Trump presses allies to reopen Strait of Hormuz
Meanwhile, U.S. President Donald Trump has called on seven countries to assist Washington in maintaining security in the Strait of Hormuz, a strategic maritime corridor responsible for transporting roughly one-fifth of the world’s oil supply.
Speaking to reporters aboard Air Force One on Sunday, Trump did not indicate whether any of the countries had agreed to the request.
In comments to the Financial Times, Trump also suggested that members of the North Atlantic Treaty Organization should play a role in reopening the strait, warning that “it will be a very bad for the future of NATO” if they decline to support the effort.
China was specifically mentioned by Trump, who said he could cancel a planned summit with Chinese President Xi Jinping in April if Beijing fails to use its influence to help restore shipping through the route. According to The New York Times, tankers carrying oil to China have been allowed to pass through the strait, while others have reportedly come under attack.
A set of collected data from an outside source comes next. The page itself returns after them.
-- pv_equiv track=rewrite | github.com/Jayesh-Kamble/aave-credit-scoring | src/scoring.py | categorize_scores
-- ===== SOURCE A (Python) =====
-- def categorize_scores(scores):
--     """Categorize scores into risk buckets"""
--
--     categories = []
--     for score in scores:
--         if score >= 800:
--             categories.append('Excellent')
--         elif score >= 600:
--             categories.append('Good')
--         elif score >= 400:
--             categories.append('Fair')
--         elif score >= 200:
--             categories.append('Poor')
--         else:
--             categories.append('Very Poor')
--
--     return categories
-- ===== SOURCE B (Python) =====
-- import bisect
--
-- _THRESHOLDS = [200, 400, 600, 800]
-- _LABELS = ['Very Poor', 'Poor', 'Fair', 'Good', 'Excellent']
--
-- def categorize_scores(scores):
--     """Categorize scores into risk buckets"""
--     return [_LABELS[bisect.bisect_right(_THRESHOLDS, score)] for score in scores]
-- ===== Notes on version B (the rewrite author's own statement) =====
-- stated objective: idiomatic
-- what changed: Replaces the if/elif cascade with a sorted threshold table and a parallel label list indexed by bisect_right (binary search), built as a list comprehension instead of an append loop.
import Mathlib
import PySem

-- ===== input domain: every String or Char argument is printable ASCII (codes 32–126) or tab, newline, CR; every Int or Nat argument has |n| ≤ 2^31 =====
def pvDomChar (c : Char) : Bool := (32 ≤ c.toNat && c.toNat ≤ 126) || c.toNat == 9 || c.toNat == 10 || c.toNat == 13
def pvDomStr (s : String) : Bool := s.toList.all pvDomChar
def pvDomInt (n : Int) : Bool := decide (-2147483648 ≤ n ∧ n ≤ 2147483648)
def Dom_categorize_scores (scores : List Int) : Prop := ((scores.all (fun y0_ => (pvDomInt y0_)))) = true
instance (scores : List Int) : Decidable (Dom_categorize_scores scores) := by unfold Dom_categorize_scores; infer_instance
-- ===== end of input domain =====

-- B replaces A's if/elif cascade with a threshold table indexed by binary search (bisect_right); same values, idiomatic table-lookup form.
-- ===== PORT A =====
def categorize_scores (scores : List Int) : List String :=
  scores.foldl (fun categories score =>
    if score ≥ 800 then categories ++ ["Excellent"]
    else if score ≥ 600 then categories ++ ["Good"]
    else if score ≥ 400 then categories ++ ["Fair"]
    else if score ≥ 200 then categories ++ ["Poor"]
    else categories ++ ["Very Poor"]) []

-- ===== PORT B =====
-- literal port of bisect.bisect_right(a, x) (lo=0, hi=len(a)): binary search loop
def pvBisectRight (a : List Int) (x : Int) (lo hi : Nat) : Nat :=
  if lo < hi then
    let mid := (lo + hi) / 2
    if x < a.getD mid 0 then pvBisectRight a x lo mid
    else pvBisectRight a x (mid + 1) hi
  else lo
termination_by hi - lo
decreasing_by all_goals omega

def pvThresholds : List Int := [200, 400, 600, 800]
def pvLabels : List String := ["Very Poor", "Poor", "Fair", "Good", "Excellent"]

-- the bisect index is always in [0,4], so getD never hits the default
def categorize_scores_alt (scores : List Int) : List String :=
  scores.map (fun score => pvLabels.getD (pvBisectRight pvThresholds score 0 4) "")

-- ===== PRECONDITION & SPEC =====
def Spec_categorize_scores (scores : List Int) (out : List String) : Prop := out = categorize_scores_alt scores
instance (scores : List Int) (out : List String) : Decidable (Spec_categorize_scores scores out) := by unfold Spec_categorize_scores; infer_instance

-- ===== CLAIM (what is proved, stated in full; the proofs are below) =====
def Claim_equal_categorize_scores : Prop := ∀ (scores : List Int), Dom_categorize_scores scores → Spec_categorize_scores scores (categorize_scores scores)

-- ===== LEMMAS AND PROOFS =====

-- ===== VERDICT (by name: the statement is the Claim_ definition above) =====
-- per-element: B's table lookup equals A's cascade value
lemma pv_elem (s : Int) :
    pvLabels.getD (pvBisectRight pvThresholds s 0 4) ""
    = (if s ≥ 800 then "Excellent"
       else if s ≥ 600 then "Good"
       else if s ≥ 400 then "Fair"
       else if s ≥ 200 then "Poor"
       else "Very Poor") := by
  rcases lt_or_ge s 200 with h | h
  · have e : pvBisectRight pvThresholds s 0 4 = 0 := by
      simp [pvBisectRight, pvThresholds, show s < 600 by omega, show s < 400 by omega, h]
    simp [e, pvLabels, show ¬ s ≥ 800 by omega, show ¬ s ≥ 600 by omega,
      show ¬ s ≥ 400 by omega, show ¬ s ≥ 200 by omega]
  rcases lt_or_ge s 400 with h4 | h4
  · have e : pvBisectRight pvThresholds s 0 4 = 1 := by
      simp [pvBisectRight, pvThresholds, show s < 600 by omega, h4, show ¬ s < 200 by omega]
    simp [e, pvLabels, show ¬ s ≥ 800 by omega, show ¬ s ≥ 600 by omega,
      show ¬ s ≥ 400 by omega, show s ≥ 200 by omega]
  rcases lt_or_ge s 600 with h6 | h6
  · have e : pvBisectRight pvThresholds s 0 4 = 2 := by
      simp [pvBisectRight, pvThresholds, h6, show ¬ s < 400 by omega]
    simp [e, pvLabels, show ¬ s ≥ 800 by omega, show ¬ s ≥ 600 by omega,
      show s ≥ 400 by omega]
  rcases lt_or_ge s 800 with h8 | h8
  · have e : pvBisectRight pvThresholds s 0 4 = 3 := by
      simp [pvBisectRight, pvThresholds, show ¬ s < 600 by omega, h8]
    simp [e, pvLabels, show ¬ s ≥ 800 by omega, show s ≥ 600 by omega]
  · have e : pvBisectRight pvThresholds s 0 4 = 4 := by
      simp [pvBisectRight, pvThresholds, show ¬ s < 600 by omega, show ¬ s < 800 by omega]
    simp [e, pvLabels, show s ≥ 800 by omega]

lemma pv_foldl (scores : List Int) (acc : List String) :
    scores.foldl (fun categories score =>
      if score ≥ 800 then categories ++ ["Excellent"]
      else if score ≥ 600 then categories ++ ["Good"]
      else if score ≥ 400 then categories ++ ["Fair"]
      else if score ≥ 200 then categories ++ ["Poor"]
      else categories ++ ["Very Poor"]) acc
    = acc ++ scores.map (fun score => pvLabels.getD (pvBisectRight pvThresholds score 0 4) "") := by
  induction scores generalizing acc with
  | nil => simp
  | cons x xs ih =>
    simp only [List.foldl_cons, List.map_cons]
    rw [ih, pv_elem x]
    split_ifs <;> simp

theorem categorize_scores_spec : Claim_equal_categorize_scores := by
  intro scores _
  unfold Spec_categorize_scores categorize_scores categorize_scores_alt
  simpa using pv_foldl scores []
Oil prices continue to climb
Oil prices moved higher on Monday in volatile trading as markets remained concerned about further supply disruptions from the Middle East. Crude had briefly fallen earlier in the session after Trump urged other countries—including China—to assist in reopening the Strait of Hormuz.
U.S. officials have continued to say the conflict with Iran could end quickly, while Iranian leaders have maintained that the country remains prepared to defend itself.
Separately, the International Energy Agency said over the weekend that it will begin releasing 411.9 million barrels of oil from emergency reserves in an effort to counter potential supply shortages.
Brent crude futures—the global benchmark—rose 2.7% to $105.90 per barrel, while U.S. West Texas Intermediate futures climbed 2.0% to $98.75 per barrel at 04:06 ET. Earlier in the session, oil prices had jumped as much as 3% before trimming gains and briefly trading flat.
Nvidia developer conference draws attention
Nvidia CEO Jensen Huang will return to the spotlight at the company’s annual developer conference starting Monday, as investors look for clues about the firm’s strategy to maintain its leadership in the rapidly expanding artificial intelligence sector.
Huang will take the stage at a time when Nvidia faces increasing competition in the AI chip market. Rivals such as Advanced Micro Devices and Intel are pushing into the space, while major technology firms—including Alphabet’s Google—are developing their own AI-focused processors.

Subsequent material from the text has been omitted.